Foto: Hubert Melot redde deze bijzondere Gordini-motor van de sloop. In zijn stalling praat hij graag over techniek, zoals ook van deze Fiat uit 1915 die zijn vader destijds reed. In zijn collectie zit bovendien een prachtige Dauphine Gordini met een lage kilometerstand.

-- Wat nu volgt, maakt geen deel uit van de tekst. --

-- pv_equiv track=rewrite | github.com/oliveplums/AIS-Dash | app.py | detect_mmsi_changes
-- ===== SOURCE A (Python) =====
-- def detect_mmsi_changes(voyage_data, end_date: str):
--     mmsi_values = [entry['mmsi'] for entry in voyage_data]
--     mmsis = list(set(mmsi_values))
--     previous_mmsi = None
--     timestamp_changes = []
--
--     for entry in voyage_data:
--         current_mmsi = entry['mmsi']
--         timestamp = entry['timestamp']
--         if current_mmsi != previous_mmsi:
--             if previous_mmsi is not None:
--                 timestamp_changes.append((previous_mmsi, current_mmsi, timestamp))
--         previous_mmsi = current_mmsi
--
--     if not timestamp_changes:
--         timestamp_changes.append((mmsis[0], mmsis[0], end_date))
--     elif len(timestamp_changes) > 1:
--         source = timestamp_changes[-1][1]
--         sourcetime = timestamp_changes[-1][2]
--         for i in range(len(timestamp_changes) - 1, -1, -1):
--             if timestamp_changes[i][0] in [row[1] for row in timestamp_changes[:i]]:
--                 timestamp_changes.pop(i)
--         timestamp_changes = [(timestamp_changes[0][0], source, sourcetime)]
--
--     return timestamp_changes
-- ===== SOURCE B (Python) =====
-- def detect_mmsi_changes(voyage_data, end_date: str):
--     previous = None
--     first_source = None
--     last_target = None
--     last_time = None
--     for entry in voyage_data:
--         cur = entry['mmsi']
--         ts = entry['timestamp']
--         if previous is not None and cur != previous:
--             if first_source is None:
--                 first_source = previous
--             last_target = cur
--             last_time = ts
--         previous = cur
--     if first_source is None:
--         return [(previous, previous, end_date)]
--     return [(first_source, last_target, last_time)]
-- ===== Notes on version B (the rewrite author's own statement) =====
-- stated objective: simpler
-- what changed: Replaces A's transition-list build plus quadratic back-to-front pop loop and two-branch post-processing by one linear pass tracking previous, first source, and last target/time accumulators.
import Mathlib
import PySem

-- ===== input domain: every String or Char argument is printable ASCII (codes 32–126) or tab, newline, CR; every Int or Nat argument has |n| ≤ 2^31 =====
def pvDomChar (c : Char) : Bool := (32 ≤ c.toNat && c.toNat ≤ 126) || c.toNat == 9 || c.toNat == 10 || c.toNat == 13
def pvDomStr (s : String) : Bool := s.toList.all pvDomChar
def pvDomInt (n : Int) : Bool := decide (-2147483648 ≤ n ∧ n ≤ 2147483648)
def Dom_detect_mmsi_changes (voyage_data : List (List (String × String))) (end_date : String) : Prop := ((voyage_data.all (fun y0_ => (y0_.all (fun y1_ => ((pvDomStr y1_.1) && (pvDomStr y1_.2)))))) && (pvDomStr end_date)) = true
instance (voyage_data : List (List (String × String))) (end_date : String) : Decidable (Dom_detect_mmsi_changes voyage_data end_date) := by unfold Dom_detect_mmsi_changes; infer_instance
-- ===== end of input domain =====

-- B replaces A's transition list plus its quadratic pop-based post-processing by a single pass
-- with three accumulators (first source, last target, last change time); objective: simpler.

-- entry['mmsi'] / entry['timestamp'] — dict lookup, first match; `.getD ""` only totalizes:
-- Pre_ guarantees the key is present (Python raises KeyError otherwise).
def pvGetKey (e : List (String × String)) (k : String) : Option String :=
  (PySem.Dict.mk e).get? k

-- ===== PORT A =====
-- one iteration of A's for-loop: state = (previous_mmsi, timestamp_changes)
def pvAStep (s : Option String × List (String × String × String)) (e : List (String × String)) :
    Option String × List (String × String × String) :=
  let cur := (pvGetKey e "mmsi").getD ""
  let ts := (pvGetKey e "timestamp").getD ""
  let ch :=
    if some cur ≠ s.1 then
      match s.1 with
      | some p => s.2 ++ [(p, cur, ts)]
      | none => s.2
    else s.2
  (some cur, ch)

-- body of `if timestamp_changes[i][0] in [row[1] for row in timestamp_changes[:i]]: …pop(i)`
def pvPopStep (tc : List (String × String × String)) (i : Nat) : List (String × String × String) :=
  if (PySem.List.pyGetD tc (i : Int) ("", "", "")).1 ∈
      (PySem.List.slice tc none (some (i : Int))).map (fun r => r.2.1) then
    ((PySem.List.pop? tc (i : Int)).map (·.2)).getD tc
  else tc

-- `for i in range(len(timestamp_changes) - 1, -1, -1)`: processes index i, then i-1, …, then 0
def pvPopLoop (tc : List (String × String × String)) : Nat → List (String × String × String)
  | 0 => pvPopStep tc 0
  | i + 1 => pvPopLoop (pvPopStep tc (i + 1)) i

def detect_mmsi_changes (voyage_data : List (List (String × String))) (end_date : String) : List (String × String × String) :=
  let mmsi_values := voyage_data.map (fun e => (pvGetKey e "mmsi").getD "")
  let mmsis := PySem.Set.ofList mmsi_values
  let st := voyage_data.foldl pvAStep (none, [])
  let tc := st.2
  if tc = [] then
    [(mmsis.headD "", mmsis.headD "", end_date)]
  else if tc.length > 1 then
    let last := tc.getLast?.getD ("", "", "")
    let source := last.2.1
    let sourcetime := last.2.2
    let tc2 := pvPopLoop tc (tc.length - 1)
    [((tc2.headD ("", "", "")).1, source, sourcetime)]
  else tc

-- ===== PORT B =====
-- one iteration of B's single pass: state = (previous, first_source, last_target, last_time)
def pvBStep (s : Option String × Option String × String × String) (e : List (String × String)) :
    Option String × Option String × String × String :=
  let cur := (pvGetKey e "mmsi").getD ""
  let ts := (pvGetKey e "timestamp").getD ""
  match s with
  | (prev, fs, lt, lti) =>
    if prev.isSome ∧ some cur ≠ prev then
      (some cur, (if fs = none then prev else fs), cur, ts)
    else (some cur, fs, lt, lti)

def detect_mmsi_changes_alt (voyage_data : List (List (String × String))) (end_date : String) : List (String × String × String) :=
  match voyage_data.foldl pvBStep (none, none, "", "") with
  | (prev, none, _, _) => [(prev.getD "", prev.getD "", end_date)]
  | (_, some fs, lt, lti) => [(fs, lt, lti)]

-- ===== PRECONDITION & SPEC =====
-- Pre_ excludes exactly the inputs where the Python A raises: the empty list (IndexError on
-- mmsis[0]) and entries missing the 'mmsi' or 'timestamp' key (KeyError).
def Pre_detect_mmsi_changes (voyage_data : List (List (String × String))) (_end_date : String) : Prop :=
  voyage_data ≠ [] ∧
    ∀ e ∈ voyage_data, ((PySem.Dict.mk e).get? "mmsi").isSome ∧ ((PySem.Dict.mk e).get? "timestamp").isSome
instance (voyage_data : List (List (String × String))) (end_date : String) : Decidable (Pre_detect_mmsi_changes voyage_data end_date) := by unfold Pre_detect_mmsi_changes; infer_instance

def pvWitness_detect_mmsi_changes : (List (List (String × String))) × String :=
  ([[("mmsi", "123"), ("timestamp", "t1")], [("mmsi", "456"), ("timestamp", "t2")]], "end")

def Spec_detect_mmsi_changes (voyage_data : List (List (String × String))) (end_date : String) (out : List (String × String × String)) : Prop := out = detect_mmsi_changes_alt voyage_data end_date
instance (voyage_data : List (List (String × String))) (end_date : String) (out : List (String × String × String)) : Decidable (Spec_detect_mmsi_changes voyage_data end_date out) := by unfold Spec_detect_mmsi_changes; infer_instance

-- ===== CLAIM (what is proved, stated in full; the proofs are below) =====
def Claim_equal_detect_mmsi_changes : Prop := ∀ (voyage_data : List (List (String × String))) (end_date : String), Dom_detect_mmsi_changes voyage_data end_date → Pre_detect_mmsi_changes voyage_data end_date → Spec_detect_mmsi_changes voyage_data end_date (detect_mmsi_changes voyage_data end_date)

-- ===== LEMMAS AND PROOFS =====

-- chain relation of A's transition list: each transition starts where the previous one ended
def pvRel (a b : String × String × String) : Prop := b.1 = a.2.1

-- invariant tying A's loop state (prev, tc) to B's loop state (prev, fs, lt, lti)
def pvInv (prev : Option String) (tc : List (String × String × String))
    (fs : Option String) (lt lti : String) : Prop :=
  (fs = none → tc = []) ∧
  (∀ s, fs = some s →
    tc.head?.map (·.1) = some s ∧ (∃ a, tc.getLast? = some (a, lt, lti)) ∧
    List.IsChain pvRel tc ∧ prev = some lt)

theorem pvSet_const_aux (v : String) : ∀ xs : List String, (∀ x ∈ xs, x = v) →
    xs.foldl PySem.Set.add [v] = [v] := by
  intro xs
  induction xs with
  | nil => intro _; rfl
  | cons x t ih =>
    intro h
    have hx : x = v := h x (by simp)
    subst hx
    have : PySem.Set.add [x] x = [x] := by simp [PySem.Set.add, PySem.Set.contains]
    simp only [List.foldl_cons, this]
    exact ih (fun y hy => h y (by simp [hy]))

theorem pvSet_const (v : String) : ∀ xs : List String, (∀ x ∈ xs, x = v) →
    xs ≠ [] → PySem.Set.ofList xs = [v] := by
  intro xs h hne
  match xs, hne with
  | x :: t, _ =>
    have hx : x = v := h x (by simp)
    subst hx
    have : PySem.Set.ofList (x :: t) = t.foldl PySem.Set.add [x] := by
      simp [PySem.Set.ofList_eq_foldl, PySem.Set.add, PySem.Set.contains]
    rw [this]
    exact pvSet_const_aux x t (fun y hy => h y (by simp [hy]))

theorem pvPopLoop_chain (tc : List (String × String × String)) (h : List.IsChain pvRel tc) :
    ∀ i, i < tc.length → pvPopLoop (tc.take (i + 1)) i = tc.take 1 := by
  intro i
  induction i with
  | zero =>
    intro _
    show pvPopStep (tc.take 1) 0 = tc.take 1
    rw [pvPopStep, PySem.List.slice_to_natCast (tc.take 1) 0]
    simp
  | succ i ih =>
    intro hi
    have hlen : (tc.take (i + 2)).length = i + 2 := by
      rw [List.length_take]; omega
    have hget : PySem.List.pyGetD (tc.take (i + 2)) ((i + 1 : Nat) : Int) ("", "", "") =
        tc[i + 1]'(by omega) := by
      have := PySem.List.pyGetD_natCast (tc.take (i+2)) (i+1) (("",("","")) : String × String × String)
      rw [show ((i + 1 : Nat) : Int) = ((i+1 : Nat) : Int) from rfl] at *
      rw [this]
      rw [List.getD_eq_getElem _ _ (by omega)]
      simp
    have hchain : (tc[i + 1]'(by omega)).1 = (tc[i]'(by omega)).2.1 :=
      List.isChain_iff_getElem.1 h i (by omega)
    have hmem : (tc[i + 1]'(by omega)).1 ∈ (tc.take (i + 1)).map (fun r => r.2.1) := by
      rw [hchain]
      exact List.mem_map.2 ⟨tc[i]'(by omega), by
        exact List.mem_take_iff_getElem.2 ⟨i, by omega, by simp⟩, rfl⟩
    have hslice : PySem.List.slice (tc.take (i + 2)) none (some ((i + 1 : Nat) : Int)) =
        tc.take (i + 1) := by
      rw [PySem.List.slice_to_natCast, List.take_take]
      congr 1; omega
    have hpop : ((PySem.List.pop? (tc.take (i + 2)) ((i + 1 : Nat) : Int)).map (·.2)).getD (tc.take (i+2)) =
        tc.take (i + 1) := by
      rw [PySem.List.pop?_natCast _ _ (by omega)]
      simp only [Option.map_some, Option.getD_some]
      have : (i + 1) = (tc.take (i + 2)).length - 1 := by omega
      rw [this, List.eraseIdx_length_sub_one, List.dropLast_eq_take, hlen, List.take_take]
      congr 1; omega
    have hstep : pvPopStep (tc.take (i + 2)) (i + 1) = tc.take (i + 1) := by
      rw [pvPopStep]
      push_cast at hget hslice hpop ⊢
      rw [hget, hslice, if_pos hmem, hpop]
    show pvPopLoop (pvPopStep (tc.take (i + 2)) (i + 1)) i = tc.take 1
    rw [hstep]
    exact ih (by omega)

Een bijzonder item is een motorblok dat achteloos op een houten onderstel met zwenkwieltjes in een hoekje staat. Hubert Melot klaart helemaal op als we hem naar het hoe en waarom vragen. Dit is een motor die nooit in een auto heeft gelegen. Deze werd ontwikkeld door Amédée Gordini op basis van het blok van de Dauphine. Het blok stond op de nominatie om naar het oud ijzer te gaan toen een werkplaats aan de 69 Boulevard Victor werd afgebroken. Gelukkig dat iemand er een belletje naar Hubert aan waagde. "Het is een bijzonder blokje waarbij de cilinderkop helemaal nieuw ontwikkeld is. Oktober 1957 lanceerde Renault de Dauphine Gordini met een motor die meer vermogen ontwikkelde. Daarna leek het tot 1962 stil te zijn tussen Renault en Gordini. In dat jaar verscheen namelijk de Dauphine 1063. Maar in de tussentijd zat Gordini beslist niet stil. Hij voerde verschillende verbeteringen door aan de motor met drie hoofdlagers bekend uit de 4CV en Dauphine. Dat leverde onder meer dit blok op met een uiteindelijk nooit in productie genomen cilinderkop. Maar het is wel een motor die gerust mag worden gezien als een voorloper van de beroemde motoren uit de 8 Gordini. In- en uitlaatkleppen staan onder een hoek gemonteerd en de bougies staan bij deze motor in het midden.

Crossflow

Gordini paste het crossflow-principe toe op deze cilinderkop, met aan de ene kant de inlaat met carburateur en aan de andere kant de uitlaat (hier niet gemonteerd). Een ingreep die alleen al zorgt voor een forse winst aan vermogen. Al deze ingrepen zien we later terug in de 1.100-motor van de eerste 8 Gordini's en uiteraard ook in de latere 1.300 en afgeleide varianten. Hubert schreef er uitgebreid over in de jaren tachtig in het clubblad Prise Directe van de CAR Île de France waarvan hij voorzitter was na Gilbert Hatry.

We nemen na een lange dag afscheid van deze aimabele man die zoveel heeft betekent met name voor de sportieve ontwikkeling van Renault, maar die in al zijn bescheidenheid daar nooit de credits voor heeft opgeëist.